THÉRAPIE OU APOCALYPSE
Singularité absolue du catholicisme : l’Incarnation. Le Dieu qui s’est fait homme a eu lui aussi ses petits ennuis quotidiens. L’idéalisme n’a pas sa place dans la vision qu’Hadjadj a du monde. Quant à ceux, créateurs toutes catégories, qui ont la fate ambition de rivaliser avec Dieu, qui « s’enflent, se rengorgent », clowns blancs et Messieurs Loyal à leur façon, notre coach nous met en garde contre eux au cours d’une de ses 99 leçons. Il nous propose le contreexemple d’une plus haute créativité, celle, paradoxale, pratiquée par le zavatta à la truffe écarlate, le nul, l’incompétent absolu, l’homme du non-savoir (cf. Bataille), le frère de ce Diogène cherchant à poil un homme en plein midi avec une bougie à la main, du « clown Socrate » à qui l’on a fait boire la ciguë, de « l’auguste entre les augustes » qui disait : « Regardez les lys des champs. » « Le clown n’est pas thérapeutique : il est apocalyptique. Il ne résout pas le problème, il le creuse. » C’est exactement ce que fait Fabrice Hadjadj. Avant de nous coller sur le pif une pastille rouge à nous les élèves clowns, il a commencé par s’affubler d’un pantalon trop large et d’un gilet trop court et à s’accrocher au milieu du visage une lanterne pour y voir plus clair dans sa propre obscurité. Et que de problèmes, dès lors, il s’est mis en état de creuser : l’amour, le désir, le sexe, la prostitution, l’homosexualité, l’islam, le terrorisme, l’humanisme, le transhumanisme, le dégagement en politique, la paternité, la GPA…

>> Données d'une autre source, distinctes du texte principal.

-- pv_equiv track=rewrite | github.com/yusefgharib/Learning-CS | Python/Projects/Hyperskill Projects/Hard/Duskers/utils/global_tests.py | check_graphical_robots
-- ===== SOURCE A (Python) =====
-- from typing import List
--
-- def check_graphical_robots(robots_display: List[str], number_of_robots: int) \
--         -> bool:
--     """helper method to check for arbitrary number of robots"""
--     result = True
--
--     for line in robots_display:
--         robot_length = len(line) // number_of_robots
--
--         if robot_length == 0:
--             continue
--
--         robots = [line[start:start + robot_length]
--                   for start in range(0, len(line), robot_length)]
--
--         first_robot = robots[0]
--         result = result and all(robot == first_robot for robot in robots[1:])
--
--     return result
-- ===== SOURCE B (Python) =====
-- from typing import List
--
-- def check_graphical_robots(robots_display: List[str], number_of_robots: int) \
--         -> bool:
--     """helper method to check for arbitrary number of robots"""
--     ok = True
--     for line in robots_display:
--         robot_length = len(line) // number_of_robots
--         if robot_length == 0:
--             continue
--         ok = ok and len(line) % robot_length == 0 and all(
--             line[i] == line[i % robot_length]
--             for i in range(robot_length, len(line)))
--     return ok
-- ===== Notes on version B (the rewrite author's own statement) =====
-- stated objective: simpler
-- what changed: Instead of building the list of sliced segments and comparing each to the first, B checks each line's periodicity in place: the length must be a multiple of the segment length and every character must equal the one at its index modulo the segment length; no intermediate lists are built.
import Mathlib
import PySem

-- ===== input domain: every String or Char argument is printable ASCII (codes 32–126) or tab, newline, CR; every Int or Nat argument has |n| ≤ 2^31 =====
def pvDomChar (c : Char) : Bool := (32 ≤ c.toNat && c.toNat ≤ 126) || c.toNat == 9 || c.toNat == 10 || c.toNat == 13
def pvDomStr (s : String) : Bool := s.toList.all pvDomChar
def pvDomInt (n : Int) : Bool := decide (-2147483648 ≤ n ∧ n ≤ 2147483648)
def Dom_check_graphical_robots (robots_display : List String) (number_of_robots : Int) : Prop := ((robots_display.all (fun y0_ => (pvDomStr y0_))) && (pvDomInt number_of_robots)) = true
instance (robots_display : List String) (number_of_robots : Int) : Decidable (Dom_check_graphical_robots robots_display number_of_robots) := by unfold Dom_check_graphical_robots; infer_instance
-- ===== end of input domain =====

-- B checks each line's periodicity in place (length divisible by segment length, char i = char (i mod seglen))
-- instead of building and comparing sliced segments: simpler, no intermediate lists.

-- ===== PORT A =====
def check_graphical_robots (robots_display : List String) (number_of_robots : Int) : Bool :=
  robots_display.foldl (fun result line =>
    let cs := line.toList
    let L : Int := (cs.length : Int)
    let robot_length := PySem.Int.floordiv L number_of_robots
    if robot_length = 0 then result
    else
      let robots := (PySem.List.pyRange 0 L robot_length).map
        (fun start => PySem.List.slice cs (some start) (some (start + robot_length)))
      match robots with
      | [] => result        -- Python raises IndexError here (robots[0]); excluded by Pre_
      | first_robot :: rest => result && rest.all (fun robot => robot == first_robot)
  ) true

-- ===== PORT B =====
def check_graphical_robots_alt (robots_display : List String) (number_of_robots : Int) : Bool :=
  robots_display.foldl (fun ok line =>
    let cs := line.toList
    let L : Int := (cs.length : Int)
    let robot_length := PySem.Int.floordiv L number_of_robots
    if robot_length = 0 then ok
    else
      ok && (PySem.Int.mod L robot_length == 0) &&
        (PySem.List.pyRange robot_length L 1).all (fun i =>
          PySem.List.pyGet? cs i == PySem.List.pyGet? cs (PySem.Int.mod i robot_length))
  ) true

-- ===== PRECONDITION & SPEC =====
-- Pre_ excludes exactly the inputs where Python A raises: a non-empty display with number_of_robots = 0
-- (ZeroDivisionError in len(line) // number_of_robots) and number_of_robots < 0 with some non-empty line
-- (robots is then the empty list and robots[0] raises IndexError).
def Pre_check_graphical_robots (robots_display : List String) (number_of_robots : Int) : Prop :=
  ∀ line ∈ robots_display, number_of_robots ≠ 0 ∧ (0 < number_of_robots ∨ line = "")
instance (robots_display : List String) (number_of_robots : Int) : Decidable (Pre_check_graphical_robots robots_display number_of_robots) := by unfold Pre_check_graphical_robots; infer_instance
def pvWitness_check_graphical_robots : List String × Int := (["<||><||>", "=^^="], 2)

def Spec_check_graphical_robots (robots_display : List String) (number_of_robots : Int) (out : Bool) : Prop := out = check_graphical_robots_alt robots_display number_of_robots
instance (robots_display : List String) (number_of_robots : Int) (out : Bool) : Decidable (Spec_check_graphical_robots robots_display number_of_robots out) := by unfold Spec_check_graphical_robots; infer_instance

-- ===== CLAIM (what is proved, stated in full; the proofs are below) =====
def Claim_equal_check_graphical_robots : Prop := ∀ (robots_display : List String) (number_of_robots : Int), Dom_check_graphical_robots robots_display number_of_robots → Pre_check_graphical_robots robots_display number_of_robots → Spec_check_graphical_robots robots_display number_of_robots (check_graphical_robots robots_display number_of_robots)

-- ===== LEMMAS AND PROOFS =====

-- ===== VERDICT (by name: the statement is the Claim_ definition above) =====

theorem core_fwd_dvd (cs : List Char) (k m : Nat) (hk : 0 < k) (hkm : k ≤ m) (hm : m = cs.length)
    (H : ∀ j, 0 < j → k*j < m → (cs.drop (k*j)).take k = cs.take k) : k ∣ m := by
  by_contra hnd
  have hr0 : m % k ≠ 0 := fun h => hnd (Nat.dvd_of_mod_eq_zero h)
  have hrk : m % k < k := Nat.mod_lt _ hk
  have hq : k * (m / k) + m % k = m := Nat.div_add_mod m k
  have hjpos : 0 < m / k := Nat.div_pos hkm hk
  have hlt : k * (m / k) < m := by omega
  have := congrArg List.length (H (m / k) hjpos hlt)
  simp [List.length_take, List.length_drop, ← hm] at this
  omega

theorem core_fwd_per (cs : List Char) (k m : Nat) (hk : 0 < k) (hm : m = cs.length)
    (H : ∀ j, 0 < j → k*j < m → (cs.drop (k*j)).take k = cs.take k) :
    ∀ t, k ≤ t → t < m → cs[t]? = cs[t % k]? := by
  intro t hkt htm
  have hrk : t % k < k := Nat.mod_lt _ hk
  have hq : k * (t / k) + t % k = t := Nat.div_add_mod t k
  have hjpos : 0 < t / k := Nat.div_pos hkt hk
  have hlt : k * (t / k) < m := by omega
  have h := congrArg (fun l => l[t % k]?) (H (t / k) hjpos hlt)
  simp only [List.getElem?_take, List.getElem?_drop] at h
  rw [if_pos hrk, if_pos hrk] at h
  have : k * (t / k) + t % k = t := by omega
  rwa [this] at h

theorem core_bwd (cs : List Char) (k m : Nat) (hkm : k ≤ m) (hm : m = cs.length)
    (hd : k ∣ m) (hper : ∀ t, k ≤ t → t < m → cs[t]? = cs[t % k]?) :
    ∀ j, 0 < j → k*j < m → (cs.drop (k*j)).take k = cs.take k := by
  intro j hj hjm
  obtain ⟨q, rfl⟩ := hd
  have hjq : j < q := Nat.lt_of_mul_lt_mul_left hjm
  have hjk : k * (j+1) ≤ k * q := Nat.mul_le_mul_left _ hjq
  have hm1 : k * (j+1) = k*j + k := by ring
  apply List.ext_getElem?
  intro i
  simp only [List.getElem?_take, List.getElem?_drop]
  by_cases hik : i < k
  · rw [if_pos hik, if_pos hik]
    have ht := hper (k*j + i) (by nlinarith) (by omega)
    rw [Nat.mul_add_mod, Nat.mod_eq_of_lt hik] at ht
    exact ht
  · rw [if_neg hik, if_neg hik]

theorem range_lemma (k m : Nat) (hk : 0 < k) (j : Nat) :
    (j < (m + k - 1)/k - 1) ↔ k*(j+1) < m := by
  have h1 : j + 2 ≤ (m + k - 1)/k ↔ (j+2)*k ≤ m + k - 1 := Nat.le_div_iff_mul_le hk
  have h2 : (j+2)*k = k*(j+1) + k := by ring
  omega

theorem line_core (cs : List Char) (k : Nat) (hk : 0 < k) (hkm : k ≤ cs.length) (acc : Bool) :
    (match (PySem.List.pyRange 0 (cs.length : Int) (k : Int)).map
        (fun start => PySem.List.slice cs (some start) (some (start + (k : Int)))) with
     | [] => acc
     | first_robot :: rest => acc && rest.all (fun robot => robot == first_robot))
    = (acc && (PySem.Int.mod (cs.length : Int) (k : Int) == 0) &&
        (PySem.List.pyRange (k : Int) (cs.length : Int) 1).all (fun i =>
          PySem.List.pyGet? cs i == PySem.List.pyGet? cs (PySem.Int.mod i (k : Int)))) := by
  set m := cs.length with hm
  have hkI : (0:Int) < (k:Int) := by exact_mod_cast hk
  have hmpos : 0 < m := lt_of_lt_of_le hk hkm
  set N := (m + k - 1)/k with hN
  -- the range of starts
  have hrange : PySem.List.pyRange 0 (m : Int) (k : Int)
      = (List.range N).map (fun j => ((k*j : Nat) : Int)) := by
    rw [PySem.List.pyRange_of_pos 0 (m:Int) hkI]
    have hif : (if (0:Int) < (m:Int) then (((m:Int) - 0 + (k:Int) - 1)/(k:Int)).toNat else 0) = N := by
      rw [if_pos (by exact_mod_cast hmpos)]
      have : ((m:Int) - 0 + (k:Int) - 1) = ((m + k - 1 : Nat) : Int) := by omega
      rw [this, ← Int.natCast_ediv, Int.toNat_natCast, hN]
    rw [hif]
    apply List.map_congr_left
    intro j hj
    push_cast
    ring
  have hseg : ((PySem.List.pyRange 0 (m : Int) (k : Int)).map
        (fun start => PySem.List.slice cs (some start) (some (start + (k : Int)))))
      = (List.range N).map (fun j => (cs.drop (k*j)).take k) := by
    rw [hrange, List.map_map]
    apply List.map_congr_left
    intro j hj
    simp only [Function.comp]
    have : ((k*j : Nat) : Int) + (k : Int) = ((k*j : Nat) : Int) + ((k : Nat) : Int) := by norm_num
    rw [this, PySem.List.slice_natCast_add]
  have hN1 : N = (N - 1) + 1 := by
    have h1 : 1 ≤ (m + k - 1)/k := by
      apply (Nat.le_div_iff_mul_le hk).2
      omega
    omega
  rw [hseg, hN1, List.range_succ_eq_map, List.map_cons]
  simp only [Nat.mul_zero, List.drop_zero]
  rw [Bool.eq_iff_iff]
  simp only [Bool.and_eq_true, List.all_eq_true, List.mem_map, List.mem_range, beq_iff_eq,
    forall_exists_index, and_imp, PySem.List.mem_pyRange_one, beq_iff_eq]
  constructor
  · rintro ⟨hacc, hall⟩
    have H : ∀ j, 0 < j → k*j < m → (cs.drop (k*j)).take k = cs.take k := by
      intro j hj hjm
      obtain ⟨j', rfl⟩ : ∃ j', j = j' + 1 := ⟨j - 1, by omega⟩
      exact hall _ (j'+1) j' ((range_lemma k m hk j').2 hjm) rfl rfl
    have hdvd : k ∣ m := core_fwd_dvd cs k m hk hkm hm H
    have hper := core_fwd_per cs k m hk hm H
    refine ⟨⟨hacc, ?_⟩, ?_⟩
    · rw [PySem.Int.mod_natCast]
      exact_mod_cast Nat.mod_eq_zero_of_dvd hdvd
    · intro i hki him
      have h0i : (0:Int) ≤ i := le_trans (by exact_mod_cast Nat.zero_le k) hki
      lift i to ℕ using h0i with t
      rw [PySem.Int.mod_natCast, PySem.List.pyGet?_natCast, PySem.List.pyGet?_natCast]
      exact hper t (by exact_mod_cast hki) (by exact_mod_cast him)
  · rintro ⟨⟨hacc, hmod⟩, hperI⟩
    have hdvd : k ∣ m := by
      rw [PySem.Int.mod_natCast] at hmod
      exact Nat.dvd_of_mod_eq_zero (by exact_mod_cast hmod)
    have hper : ∀ t, k ≤ t → t < m → cs[t]? = cs[t % k]? := by
      intro t hkt htm
      have := hperI (t : Int) (by exact_mod_cast hkt) (by exact_mod_cast htm)
      rwa [PySem.Int.mod_natCast, PySem.List.pyGet?_natCast, PySem.List.pyGet?_natCast] at this
    refine ⟨hacc, ?_⟩
    intro x x1 x2 hlt hsucc hx
    subst hsucc
    subst hx
    exact core_bwd cs k m hkm hm hdvd hper (x2+1) (by omega) ((range_lemma k m hk x2).1 hlt)
theorem line_eq (acc : Bool) (line : String) (n : Int) (hn : 0 < n) :
    (let cs := line.toList
     let L : Int := (cs.length : Int)
     let robot_length := PySem.Int.floordiv L n
     if robot_length = 0 then acc
     else
       let robots := (PySem.List.pyRange 0 L robot_length).map
         (fun start => PySem.List.slice cs (some start) (some (start + robot_length)))
       match robots with
       | [] => acc
       | first_robot :: rest => acc && rest.all (fun robot => robot == first_robot))
    =
    (let cs := line.toList
     let L : Int := (cs.length : Int)
     let robot_length := PySem.Int.floordiv L n
     if robot_length = 0 then acc
     else
       acc && (PySem.Int.mod L robot_length == 0) &&
         (PySem.List.pyRange robot_length L 1).all (fun i =>
           PySem.List.pyGet? cs i == PySem.List.pyGet? cs (PySem.Int.mod i robot_length))) := by
  dsimp only
  by_cases h0 : PySem.Int.floordiv ((line.toList.length : Nat) : Int) n = 0
  · rw [if_pos h0, if_pos h0]
  · rw [if_neg h0, if_neg h0]
    have hrled : PySem.Int.floordiv ((line.toList.length : Nat) : Int) n
        = ((line.toList.length : Nat) : Int) / n := PySem.Int.floordiv_eq_ediv_of_pos hn
    have hrlnn : 0 ≤ PySem.Int.floordiv ((line.toList.length : Nat) : Int) n := by
      rw [hrled]; exact Int.ediv_nonneg (Int.natCast_nonneg _) (le_of_lt hn)
    have hrlm : PySem.Int.floordiv ((line.toList.length : Nat) : Int) n ≤ ((line.toList.length : Nat) : Int) := by
      rw [hrled]; exact Int.ediv_le_self _ (Int.natCast_nonneg _)
    obtain ⟨k, hkr⟩ : ∃ k : Nat, (k : Int) = PySem.Int.floordiv ((line.toList.length : Nat) : Int) n :=
      ⟨(PySem.Int.floordiv ((line.toList.length : Nat) : Int) n).toNat, Int.toNat_of_nonneg hrlnn⟩
    rw [← hkr]
    have hkpos : 0 < k := by omega
    have hkm : k ≤ line.toList.length := by
      have := hrlm
      rw [← hkr] at this
      exact_mod_cast this
    exact line_core line.toList k hkpos hkm acc


theorem check_graphical_robots_spec : Claim_equal_check_graphical_robots := by
  intro rd n hdom hpre
  unfold Spec_check_graphical_robots check_graphical_robots check_graphical_robots_alt
  apply PySem.List.foldl_congr_mem
  intro acc line hmem
  obtain ⟨hn0, hcase⟩ := hpre line hmem
  rcases hcase with hpos | hline
  · exact line_eq acc line n hpos
  · subst hline
    have hnil : ("" : String).toList = [] := by decide
    simp only [hnil]
    simp [PySem.Int.floordiv]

PAS UN NEZ ROUGE MAIS UN GROIN
Ayant cité Muray, je me dois de rappeler que si son catholicisme n’avait rien de thérapeutique, un grand nombre de ses élans apocalyptiques (sur le mariage, la reproduction de l’espèce, la paternité, la fin de vie) ne l’auraient pas conduit à suivre sans regimber certaines des 99 leçons proposées par Hadjadj dans son guide. Des « désaccords parfaits » entre eux ou des problèmes encore à creuser ? Quant à Debord, l’athée, également cité par moi, on sait qu’il mit un terme à sa vie d’un coup de fusil. Un point, néanmoins, pourrait les réunir tous trois : leur europhobie, leur critique du libéralisme économique sans frein. « La société du spectacle fait spectacle de sa propre critique. La rébellion est son produit phare. La subversion y est subventionnée. Je suis “Nuit debout” pour me coucher le jour. Bien sûr, je casse les vitrines du Grand Capital, sans m’apercevoir que la Casse est essentiellement son domaine, à ce Grand Capital. » C’est Hadjadj qui parle, dans cet autre livre paru en même temps que son apologie du clown. Son titre : Dernières nouvelles de l’homme (et de la femme aussi) (Taillandier, 352 p., 18,90 euros). Alarmantes ces nouvelles, en ces temps où ce n’est pas un nez rouge qu’on colle sur la face humaine, mais un groin.